-- pv_equiv track=rewrite | github.com/j0s/aoc2021 | 14/solution_2.py | parse_polymer
-- ===== SOURCE A (Python) =====
-- from typing import Dict, Tuple
--
-- def parse_polymer(polymer: str) -> Tuple[Dict[str, int], Dict[str, int]]:
--     pair_frequencies: Dict[str, int] = {}
--     char_frequencies: Dict[str, int] = {}
--     for i in range(len(polymer) - 1):
--         pair = polymer[i] + polymer[i + 1]
--         if pair not in pair_frequencies:
--             pair_frequencies[pair] = 0
--         pair_frequencies[pair] += 1
--     for char in polymer:
--         if char not in char_frequencies:
--             char_frequencies[char] = 0
--         char_frequencies[char] += 1
--
--     return pair_frequencies, char_frequencies
-- ===== SOURCE B (Python) =====
-- def parse_polymer(polymer):
--     # One fused pass over adjacent pairs; char counts derived from pair first
--     # components plus the trailing character, instead of a second scan.
--     pair_frequencies = {}
--     char_frequencies = {}
--     for a, b in zip(polymer, polymer[1:]):
--         pair = a + b
--         pair_frequencies[pair] = pair_frequencies.get(pair, 0) + 1
--         char_frequencies[a] = char_frequencies.get(a, 0) + 1
--     if polymer:
--         last = polymer[-1]
--         char_frequencies[last] = char_frequencies.get(last, 0) + 1
--     return pair_frequencies, char_frequencies
-- ===== Notes on version B (the rewrite author's own statement) =====
-- stated objective: alternative
-- what changed: B makes one fused pass over zip(polymer, polymer[1:]) updating both dicts with dict.get, deriving character counts from the first component of each adjacent pair plus the trailing character, instead of A's two separate loops (an index loop over pairs and a second full scan over characters, each with a membership test).
import Mathlib
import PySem

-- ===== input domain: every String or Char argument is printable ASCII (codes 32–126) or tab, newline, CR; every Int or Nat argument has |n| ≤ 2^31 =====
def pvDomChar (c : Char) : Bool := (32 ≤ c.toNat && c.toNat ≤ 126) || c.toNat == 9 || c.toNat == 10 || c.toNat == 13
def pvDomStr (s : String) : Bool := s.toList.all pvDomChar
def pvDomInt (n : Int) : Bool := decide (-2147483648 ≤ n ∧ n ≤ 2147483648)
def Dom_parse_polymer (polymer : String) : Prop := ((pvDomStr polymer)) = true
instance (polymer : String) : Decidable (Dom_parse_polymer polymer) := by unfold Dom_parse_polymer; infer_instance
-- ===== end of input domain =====

-- B replaces A's two scans (index loop over pairs + full character scan) by one fused pass over
-- zip(polymer, polymer[1:]) that counts each pair and its first character, finishing with the last
-- character — a different decomposition of the same O(n) work (objective: alternative).

-- ===== PORT A =====
def parse_polymer (polymer : String) : (List (String × Int)) × (List (String × Int)) :=
  -- for i in range(len(polymer) - 1): pair = polymer[i] + polymer[i+1]; if pair not in d: d[pair] = 0; d[pair] += 1
  -- (indices i and i+1 are always in range, so pyGetD's default ' ' is never used)
  (((PySem.List.pyRange 0 (PySem.Str.len polymer - 1) 1).foldl
      (fun (d : PySem.Dict String Int) (i : Int) =>
        let pair := String.mk [PySem.List.pyGetD polymer.toList i ' ',
                               PySem.List.pyGetD polymer.toList (i + 1) ' ']
        let d1 := if d.contains pair then d else d.insert pair 0
        d1.insert pair (d1.getD pair 0 + 1))
      PySem.Dict.empty).items,
   -- for char in polymer: if char not in d: d[char] = 0; d[char] += 1  (a Python char is a 1-char string)
   ((polymer.toList.foldl
      (fun (d : PySem.Dict String Int) (c : Char) =>
        let k := String.mk [c]
        let d1 := if d.contains k then d else d.insert k 0
        d1.insert k (d1.getD k 0 + 1))
      PySem.Dict.empty).items))

-- ===== PORT B =====
def parse_polymer_alt (polymer : String) : (List (String × Int)) × (List (String × Int)) :=
  -- for a, b in zip(polymer, polymer[1:]): both dicts updated with dict.get  (polymer[1:] = drop 1)
  let p :=
    (polymer.toList.zip (polymer.toList.drop 1)).foldl
      (fun (s : PySem.Dict String Int × PySem.Dict String Int) ab =>
        (s.1.insert (String.mk [ab.1, ab.2]) (s.1.getD (String.mk [ab.1, ab.2]) 0 + 1),
         s.2.insert (String.mk [ab.1]) (s.2.getD (String.mk [ab.1]) 0 + 1)))
      (PySem.Dict.empty, PySem.Dict.empty)
  -- if polymer: last = polymer[-1]; char_frequencies[last] = char_frequencies.get(last, 0) + 1
  let cf :=
    if polymer.toList = [] then p.2
    else
      let last := String.mk [PySem.List.pyGetD polymer.toList (-1) ' ']
      p.2.insert last (p.2.getD last 0 + 1)
  (p.1.items, cf.items)

-- ===== PRECONDITION & SPEC =====
def Spec_parse_polymer (polymer : String) (out : (List (String × Int)) × (List (String × Int))) : Prop := out = parse_polymer_alt polymer
instance (polymer : String) (out : (List (String × Int)) × (List (String × Int))) : Decidable (Spec_parse_polymer polymer out) := by unfold Spec_parse_polymer; infer_instance

-- ===== CLAIM (what is proved, stated in full; the proofs are below) =====
def Claim_equal_parse_polymer : Prop := ∀ (polymer : String), Dom_parse_polymer polymer → Spec_parse_polymer polymer (parse_polymer polymer)

-- ===== LEMMAS AND PROOFS =====

-- the canonical value both ports are reduced to: Counter of the pair strings / of the 1-char strings
def canonPair (cs : List Char) : PySem.Dict String Int :=
  PySem.Dict.counter ((cs.zip (cs.drop 1)).map (fun ab => String.mk [ab.1, ab.2]))
def canonChar (cs : List Char) : PySem.Dict String Int :=
  PySem.Dict.counter (cs.map (fun c => String.mk [c]))

-- A's conditional zero-insert followed by += 1 is one Counter step
theorem step_eq (d : PySem.Dict String Int) (k : String) :
    (let d1 := if d.contains k then d else d.insert k 0
     d1.insert k (d1.getD k 0 + 1)) = d.insert k (d.getD k 0 + 1) := by
  by_cases h : d.contains k
  · simp [h]
  · simp only [Bool.not_eq_true] at h
    simp [h, PySem.Dict.getD_insert_self, PySem.Dict.insert_insert_self,
          PySem.Dict.getD_of_not_contains _ _ h]

theorem foldl_insert_key {α : Type} (l : List α) (key : α → String) :
    l.foldl (fun d x => d.insert (key x) (d.getD (key x) 0 + 1)) PySem.Dict.empty
      = PySem.Dict.counter (l.map key) := by
  rw [← PySem.Dict.foldl_insert_getD_add_one_eq_counter, List.foldl_map]

theorem foldl_step {α : Type} (l : List α) (key : α → String) :
    l.foldl (fun d x =>
        let k := key x
        let d1 := if d.contains k then d else d.insert k 0
        d1.insert k (d1.getD k 0 + 1)) PySem.Dict.empty
      = PySem.Dict.counter (l.map key) := by
  rw [← foldl_insert_key l key]
  congr 1
  funext d x
  exact step_eq d (key x)

theorem modify_eq_insert (d : PySem.Dict String Int) (k : String) :
    d.modify k 0 (· + 1) = d.insert k (d.getD k 0 + 1) := rfl

-- A's index loop visits exactly the adjacent pairs of the zip
theorem pair_keys (cs : List Char) :
    (PySem.List.pyRange 0 ((cs.length : Int) - 1) 1).map
        (fun i => String.mk [PySem.List.pyGetD cs i ' ', PySem.List.pyGetD cs (i + 1) ' '])
      = (cs.zip (cs.drop 1)).map (fun ab => String.mk [ab.1, ab.2]) := by
  cases cs with
  | nil => decide
  | cons a t =>
    have hlen : (((a :: t).length : Int) - 1) = ((t.length : Nat) : Int) := by
      simp only [List.length_cons]; omega
    rw [hlen, PySem.List.pyRange_zero_natCast, List.map_map]
    apply List.ext_getElem
    · simp [List.length_zip]
    · intro i h1 h2
      simp only [List.length_map, List.length_range] at h1
      have e1 : PySem.List.pyGetD (a :: t) ((i : Nat) : Int) ' ' = (a :: t)[i] := by
        rw [PySem.List.pyGetD_eq_getElem (a :: t) ' ' (by positivity)
            (by simp only [List.length_cons]; omega)]
        simp
      have e2 : PySem.List.pyGetD (a :: t) (((i : Nat) : Int) + 1) ' ' = (a :: t)[i + 1] := by
        have : (((i : Nat) : Int) + 1) = (((i + 1 : Nat)) : Int) := by push_cast; ring
        rw [this, PySem.List.pyGetD_eq_getElem (a :: t) ' ' (by positivity)
            (by simp only [List.length_cons]; omega)]
        simp
      simp only [List.getElem_map, Function.comp, List.getElem_range, List.getElem_zip, e1, e2]
      simp [List.getElem_cons_succ]
  
-- the first components of the zip are all characters but the last
theorem fst_keys (cs : List Char) :
    (cs.zip (cs.drop 1)).map (fun ab => String.mk [ab.1])
      = cs.dropLast.map (fun c => String.mk [c]) := by
  apply List.ext_getElem
  · simp [List.length_zip, List.length_dropLast]
  · intro i h1 h2
    simp [List.getElem_zip, List.getElem_dropLast]

theorem pyGetD_neg_one (cs : List Char) (h : cs ≠ []) :
    PySem.List.pyGetD cs (-1) ' ' = cs.getLast h := by
  have h1 : 1 ≤ cs.length := List.length_pos_iff.mpr h
  have h2 : cs.length - 1 < cs.length := by omega
  simp [PySem.List.pyGetD, PySem.List.pyGet?, PySem.List.pyIdx?, h1,
        List.getElem?_eq_getElem h2, List.getLast_eq_getElem]

theorem A_canon (polymer : String) :
    parse_polymer polymer = ((canonPair polymer.toList).items, (canonChar polymer.toList).items) := by
  unfold parse_polymer canonPair canonChar
  rw [foldl_step (PySem.List.pyRange 0 (PySem.Str.len polymer - 1) 1)
        (fun i => String.mk [PySem.List.pyGetD polymer.toList i ' ',
                             PySem.List.pyGetD polymer.toList (i + 1) ' ']),
      foldl_step polymer.toList (fun c => String.mk [c]),
      PySem.Str.len_eq, pair_keys polymer.toList]

theorem B_canon (polymer : String) :
    parse_polymer_alt polymer = ((canonPair polymer.toList).items, (canonChar polymer.toList).items) := by
  unfold parse_polymer_alt canonPair canonChar
  rw [PySem.List.foldl_prod_mk
        (f := fun (d : PySem.Dict String Int) (ab : Char × Char) =>
          d.insert (String.mk [ab.1, ab.2]) (d.getD (String.mk [ab.1, ab.2]) 0 + 1))
        (g := fun (d : PySem.Dict String Int) (ab : Char × Char) =>
          d.insert (String.mk [ab.1]) (d.getD (String.mk [ab.1]) 0 + 1)),
      foldl_insert_key (polymer.toList.zip (polymer.toList.drop 1))
        (fun ab => String.mk [ab.1, ab.2]),
      foldl_insert_key (polymer.toList.zip (polymer.toList.drop 1))
        (fun ab => String.mk [ab.1]),
      fst_keys polymer.toList]
  by_cases h : polymer.toList = []
  · simp [h]
  · simp only [if_neg h, pyGetD_neg_one polymer.toList h]
    refine congrArg₂ Prod.mk rfl ?_
    conv_rhs => rw [← List.dropLast_concat_getLast h]
    simp only [List.map_append, List.map_cons, List.map_nil,
               PySem.Dict.counter_append_singleton, modify_eq_insert]

-- ===== VERDICT (by name: the statement is the Claim_ definition above) =====
theorem parse_polymer_spec : Claim_equal_parse_polymer := by
  intro polymer _
  show parse_polymer polymer = parse_polymer_alt polymer
  rw [A_canon, B_canon]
━━━━━━━━━━
▶ [WHAT IS BEING ASKED]: Would you output, from the records above, exactly the run of lines that starts at the line containing "(cs.zip (cs.drop 1)).map (fun ab => String.mk [ab.1])" and ends at the line containing "PySem.List.pyGetD cs (-1)", and only that run?

▶ [SOLUTION TO THE PROBLEM]:
    (cs.zip (cs.drop 1)).map (fun ab => String.mk [ab.1])
      = cs.dropLast.map (fun c => String.mk [c]) := by
  apply List.ext_getElem
  · simp [List.length_zip, List.length_dropLast]
  · intro i h1 h2
    simp [List.getElem_zip, List.getElem_dropLast]

theorem pyGetD_neg_one (cs : List Char) (h : cs ≠ []) :
    PySem.List.pyGetD cs (-1) ' ' = cs.getLast h := by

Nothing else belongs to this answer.